*** Block opens ***

-- pv_equiv track=rewrite | github.com/yashbalan/Final_Assignment | Q13.py | check
-- ===== SOURCE A (Python) =====
-- from collections import Counter
--
-- def check(s, k):
--     if k == 0:
--         counts = Counter(s)
--         if len(set(counts.values())) == 1:
--             return s
--         return ''
--
--     n = len(s)
--     if k >= n:
--         return ''
--
--     counts = Counter(s)
--
--     for target in range(max(counts.values()), 0, -1):
--         removal_needed = 0
--         possible = True
--
--         for char, cnt in counts.items():
--             if cnt > target:
--                 removal_needed += (cnt - target)
--             elif cnt < target:
--                 possible = False
--                 break
--
--         if possible and removal_needed <= k:
--             result = []
--             remaining = k - removal_needed
--             temp_counts = counts.copy()
--
--             for char in s:
--                 if temp_counts[char] > target and remaining > 0:
--                     remaining -= 1
--                     temp_counts[char] -= 1
--                 else:
--                     if temp_counts[char] > 0:
--                         result.append(char)
--                         temp_counts[char] -= 1
--
--             return ''.join(result)
--
--     return ''
-- ===== SOURCE B (Python) =====
-- from collections import Counter
--
-- # One-pass O(n): the only achievable target frequency is min(counts.values());
-- # delete the first (cnt - target) occurrences of each character.
-- # Intended fix kept natural: when removal_needed <= k < 2*removal_needed A stops
-- # deleting early and returns a string with unequal frequencies; B equalizes.
-- def check(s, k):
--     if not s or k >= len(s):
--         return ''
--     counts = Counter(s)
--     target = min(counts.values())
--     need = sum(cnt - target for cnt in counts.values())
--     if need > k:
--         return ''
--     skip = {c: cnt - target for c, cnt in counts.items()}
--     out = []
--     for ch in s:
--         if skip[ch] > 0:
--             skip[ch] -= 1
--         else:
--             out.append(ch)
--     return ''.join(out)
-- ===== Notes on version B (the rewrite author's own statement) =====
-- stated objective: faster
-- what changed: Instead of scanning candidate targets from max(count) downward with a feasibility pass over the counter for each (only target=min(count) can ever succeed), B computes target=min(count) and the needed removals directly and builds the result in one pass, skipping the first (cnt-target) occurrences of each character.
-- intended difference: On inputs with 0<k<len(s) and removal_needed<=k<2*removal_needed, A decrements its leftover budget remaining=k-removal_needed on every deletion and so stops early, returning a string with UNEQUAL frequencies (e.g. check('aab',1)='aab'), while B performs all removal_needed deletions and returns the equalized string ('ab'), which is the function's stated purpose. — e.g. on check("aab", 1): A returns "aab", B returns "ab"
import Mathlib
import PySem

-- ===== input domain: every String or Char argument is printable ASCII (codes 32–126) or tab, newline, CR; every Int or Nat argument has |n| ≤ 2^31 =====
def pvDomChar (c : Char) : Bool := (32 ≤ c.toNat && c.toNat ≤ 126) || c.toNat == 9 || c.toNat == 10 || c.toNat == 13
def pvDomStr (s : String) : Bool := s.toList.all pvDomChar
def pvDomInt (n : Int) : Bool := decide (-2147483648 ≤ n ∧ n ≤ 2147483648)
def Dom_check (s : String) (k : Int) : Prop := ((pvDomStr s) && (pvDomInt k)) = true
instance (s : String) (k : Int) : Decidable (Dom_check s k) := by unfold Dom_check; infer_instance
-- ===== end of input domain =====

-- B replaces A's descending scan over candidate target frequencies (a counter pass per candidate)
-- by computing the only feasible target, min(count), directly and building the answer in one pass;
-- on inputs where A's budget bug leaves frequencies unequal, B returns the fully equalized string (see D_check).

-- ===== PORT A =====
-- the inner 'for char, cnt in counts.items()' feasibility loop with its break
def checkFeas (target : Int) : List (Char × Int) → Int → Bool × Int
  | [], removal => (true, removal)
  | (_, cnt) :: rest, removal =>
    if cnt > target then checkFeas target rest (removal + (cnt - target))
    else if cnt < target then (false, removal)
    else checkFeas target rest removal

-- one step of A's result-building loop: state (result, remaining, temp_counts)
def checkBuildStep (target : Int) (st : List Char × Int × PySem.Dict Char Int) (ch : Char) :
    List Char × Int × PySem.Dict Char Int :=
  if st.2.2.getD ch 0 > target ∧ st.2.1 > 0 then (st.1, st.2.1 - 1, st.2.2.modify ch 0 (· - 1))
  else if st.2.2.getD ch 0 > 0 then (st.1 ++ [ch], st.2.1, st.2.2.modify ch 0 (· - 1))
  else st

-- 'for target in range(max(...), 0, -1)'
def checkLoop (cs : List Char) (counts : PySem.Dict Char Int) (k : Int) : List Int → String
  | [] => ""
  | target :: rest =>
    let fr := checkFeas target counts.items 0
    if fr.1 = true ∧ fr.2 ≤ k then
      String.ofList ((cs.foldl (checkBuildStep target) ([], k - fr.2, counts)).1)
    else checkLoop cs counts k rest

def check (s : String) (k : Int) : String :=
  let cs := s.toList
  if k = 0 then
    let counts := PySem.Dict.counter cs
    if ((PySem.Set.ofList counts.values : List Int)).length = 1 then s else ""
  else if k ≥ (cs.length : Int) then ""
  else
    let counts := PySem.Dict.counter cs
    match PySem.List.max? counts.values (fun v => v) with
    | none => ""   -- totality guard: values = [] only when s = "" ∧ k < 0, where Python raises (outside Pre_)
    | some mx => checkLoop cs counts k (PySem.List.pyRange mx 0 (-1))

-- ===== PORT B =====
-- one step of B's single pass: skip a char while its skip budget is positive
def checkAltStep (st : List Char × PySem.Dict Char Int) (ch : Char) :
    List Char × PySem.Dict Char Int :=
  if st.2.getD ch 0 > 0 then (st.1, st.2.modify ch 0 (· - 1))
  else (st.1 ++ [ch], st.2)

def check_alt (s : String) (k : Int) : String :=
  let cs := s.toList
  if cs.isEmpty ∨ k ≥ (cs.length : Int) then ""
  else
    let counts := PySem.Dict.counter cs
    match PySem.List.min? counts.values (fun v => v) with
    | none => ""   -- unreachable: cs ≠ []
    | some target =>
      let need := (counts.values.map (fun cnt => cnt - target)).sum
      if need > k then ""
      else
        let skip := counts.items.foldl (fun d (p : Char × Int) => d.insert p.1 (p.2 - target)) PySem.Dict.empty
        String.ofList ((cs.foldl checkAltStep ([], skip)).1)

-- ===== PRECONDITION & SPEC =====
-- input-shape helpers for D_check: the distinct-character frequencies of s, their minimum, and the
-- number of deletions needed to bring every frequency down to that minimum
def pvFreqs (cs : List Char) : List Int := (PySem.Set.ofList cs : List Char).map fun c => (cs.count c : Int)
def pvNeed (cs : List Char) : Int :=
  match pvFreqs cs with
  | [] => 0
  | v :: t => ((v :: t).map fun w => w - t.foldl min v).sum

-- Pre_ excludes only s = "" with k < 0, where A reaches max() of an empty sequence and raises ValueError
def Pre_check (s : String) (k : Int) : Prop := ¬(s = "" ∧ k < 0)
instance (s : String) (k : Int) : Decidable (Pre_check s k) := by unfold Pre_check; infer_instance
def pvWitness_check : String × Int := ("aab", 2)

-- On inputs with k ≠ 0, k < len(s) and need ≤ k < 2*need (need = deletions required to equalize),
-- A decrements its leftover budget k-need on every deletion and stops early, returning a string with
-- UNEQUAL frequencies (e.g. check('aab',1) = 'aab'); B performs all needed deletions and returns the
-- equalized string ('ab'), which is the function's purpose.
def D_check (s : String) (k : Int) : Prop :=
  k ≠ 0 ∧ k < (s.toList.length : Int) ∧ pvNeed s.toList ≤ k ∧ k < 2 * pvNeed s.toList
instance (s : String) (k : Int) : Decidable (D_check s k) := by unfold D_check; infer_instance

def Spec_check (s : String) (k : Int) (out : String) : Prop := ¬ D_check s k → out = check_alt s k
instance (s : String) (k : Int) (out : String) : Decidable (Spec_check s k out) := by unfold Spec_check; infer_instance

def pvDiffWitness_check : String × Int := ("aab", 1)
def pvDiffWitnessOut_check : String × String := ("aab", "ab")

-- ===== CLAIM (what is proved, stated in full; the proofs are below) =====
def Claim_unchanged_check : Prop := ∀ (s : String) (k : Int), Dom_check s k → Pre_check s k → Spec_check s k (check s k)
def Claim_exact_check : Prop := ∀ (s : String) (k : Int), Dom_check s k → Pre_check s k → D_check s k → check s k ≠ check_alt s k
def Claim_changed_check : Prop := Dom_check (pvDiffWitness_check.1) (pvDiffWitness_check.2) ∧ Pre_check (pvDiffWitness_check.1) (pvDiffWitness_check.2) ∧ D_check (pvDiffWitness_check.1) (pvDiffWitness_check.2) ∧ check (pvDiffWitness_check.1) (pvDiffWitness_check.2) = pvDiffWitnessOut_check.1 ∧ check_alt (pvDiffWitness_check.1) (pvDiffWitness_check.2) = pvDiffWitnessOut_check.2 ∧ pvDiffWitnessOut_check.1 ≠ pvDiffWitnessOut_check.2

-- ===== LEMMAS AND PROOFS =====

-- proof-side name for the minimum frequency (D_check inlines it)
def pvMn (cs : List Char) : Int := match pvFreqs cs with | [] => 0 | v :: t => t.foldl min v

theorem pv_values_counter (cs : List Char) : (PySem.Dict.counter cs).values = pvFreqs cs := by
  simp [PySem.Dict.values, PySem.Dict.items_counter, pvFreqs, List.map_map]

-- feasibility pass: all counts ≥ target ⇒ (true, acc + Σ (cnt - target))
theorem pv_feas_true (target : Int) (items : List (Char × Int)) (acc : Int)
    (h : ∀ p ∈ items, target ≤ p.2) :
    checkFeas target items acc = (true, acc + ((items.map (fun p => p.2 - target)).sum)) := by
  induction items generalizing acc with
  | nil => simp [checkFeas]
  | cons p rest ih =>
    obtain ⟨c, cnt⟩ := p
    have hle : target ≤ cnt := h (c, cnt) (by simp)
    have hrest : ∀ q ∈ rest, target ≤ q.2 := fun q hq => h q (by simp [hq])
    by_cases hgt : cnt > target
    · simp only [checkFeas, if_pos hgt, ih _ hrest, List.map_cons, List.sum_cons]
      congr 1; ring
    · have heq : cnt = target := le_antisymm (not_lt.mp hgt) hle
      simp only [checkFeas, if_neg hgt]
      rw [if_neg (by omega)]
      rw [ih _ hrest]
      simp [heq]

-- feasibility pass: some count < target ⇒ not possible
theorem pv_feas_false (target : Int) (items : List (Char × Int)) (acc : Int)
    (h : ∃ p ∈ items, p.2 < target) : (checkFeas target items acc).1 = false := by
  induction items generalizing acc with
  | nil => simp at h
  | cons p rest ih =>
    obtain ⟨c, cnt⟩ := p
    by_cases hgt : cnt > target
    · have hrest : ∃ q ∈ rest, q.2 < target := by
        obtain ⟨q, hq, hlt⟩ := h
        rcases List.mem_cons.mp hq with rfl | hm
        · omega
        · exact ⟨q, hm, hlt⟩
      simp only [checkFeas, if_pos hgt]
      exact ih _ hrest
    · by_cases hlt : cnt < target
      · simp [checkFeas, hgt, hlt]
      · have hrest : ∃ q ∈ rest, q.2 < target := by
          obtain ⟨q, hq, hl⟩ := h
          rcases List.mem_cons.mp hq with rfl | hm
          · simp at hl; omega
          · exact ⟨q, hm, hl⟩
        simp only [checkFeas, if_neg hgt, if_neg hlt]
        exact ih _ hrest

*** Block closes ***

Exercise description
Please transcribe exactly the lines above from the line that has "String.ofList ((cs.foldl (checkBuildStep" up to and including the line that has "-- ===== PRECONDITION"; no other line belongs in the answer.

Task result
      String.ofList ((cs.foldl (checkBuildStep target) ([], k - fr.2, counts)).1)
    else checkLoop cs counts k rest

def check (s : String) (k : Int) : String :=
  let cs := s.toList
  if k = 0 then
    let counts := PySem.Dict.counter cs
    if ((PySem.Set.ofList counts.values : List Int)).length = 1 then s else ""
  else if k ≥ (cs.length : Int) then ""
  else
    let counts := PySem.Dict.counter cs
    match PySem.List.max? counts.values (fun v => v) with
    | none => ""   -- totality guard: values = [] only when s = "" ∧ k < 0, where Python raises (outside Pre_)
    | some mx => checkLoop cs counts k (PySem.List.pyRange mx 0 (-1))

-- ===== PORT B =====
-- one step of B's single pass: skip a char while its skip budget is positive
def checkAltStep (st : List Char × PySem.Dict Char Int) (ch : Char) :
    List Char × PySem.Dict Char Int :=
  if st.2.getD ch 0 > 0 then (st.1, st.2.modify ch 0 (· - 1))
  else (st.1 ++ [ch], st.2)

def check_alt (s : String) (k : Int) : String :=
  let cs := s.toList
  if cs.isEmpty ∨ k ≥ (cs.length : Int) then ""
  else
    let counts := PySem.Dict.counter cs
    match PySem.List.min? counts.values (fun v => v) with
    | none => ""   -- unreachable: cs ≠ []
    | some target =>
      let need := (counts.values.map (fun cnt => cnt - target)).sum
      if need > k then ""
      else
        let skip := counts.items.foldl (fun d (p : Char × Int) => d.insert p.1 (p.2 - target)) PySem.Dict.empty
        String.ofList ((cs.foldl checkAltStep ([], skip)).1)

-- ===== PRECONDITION & SPEC =====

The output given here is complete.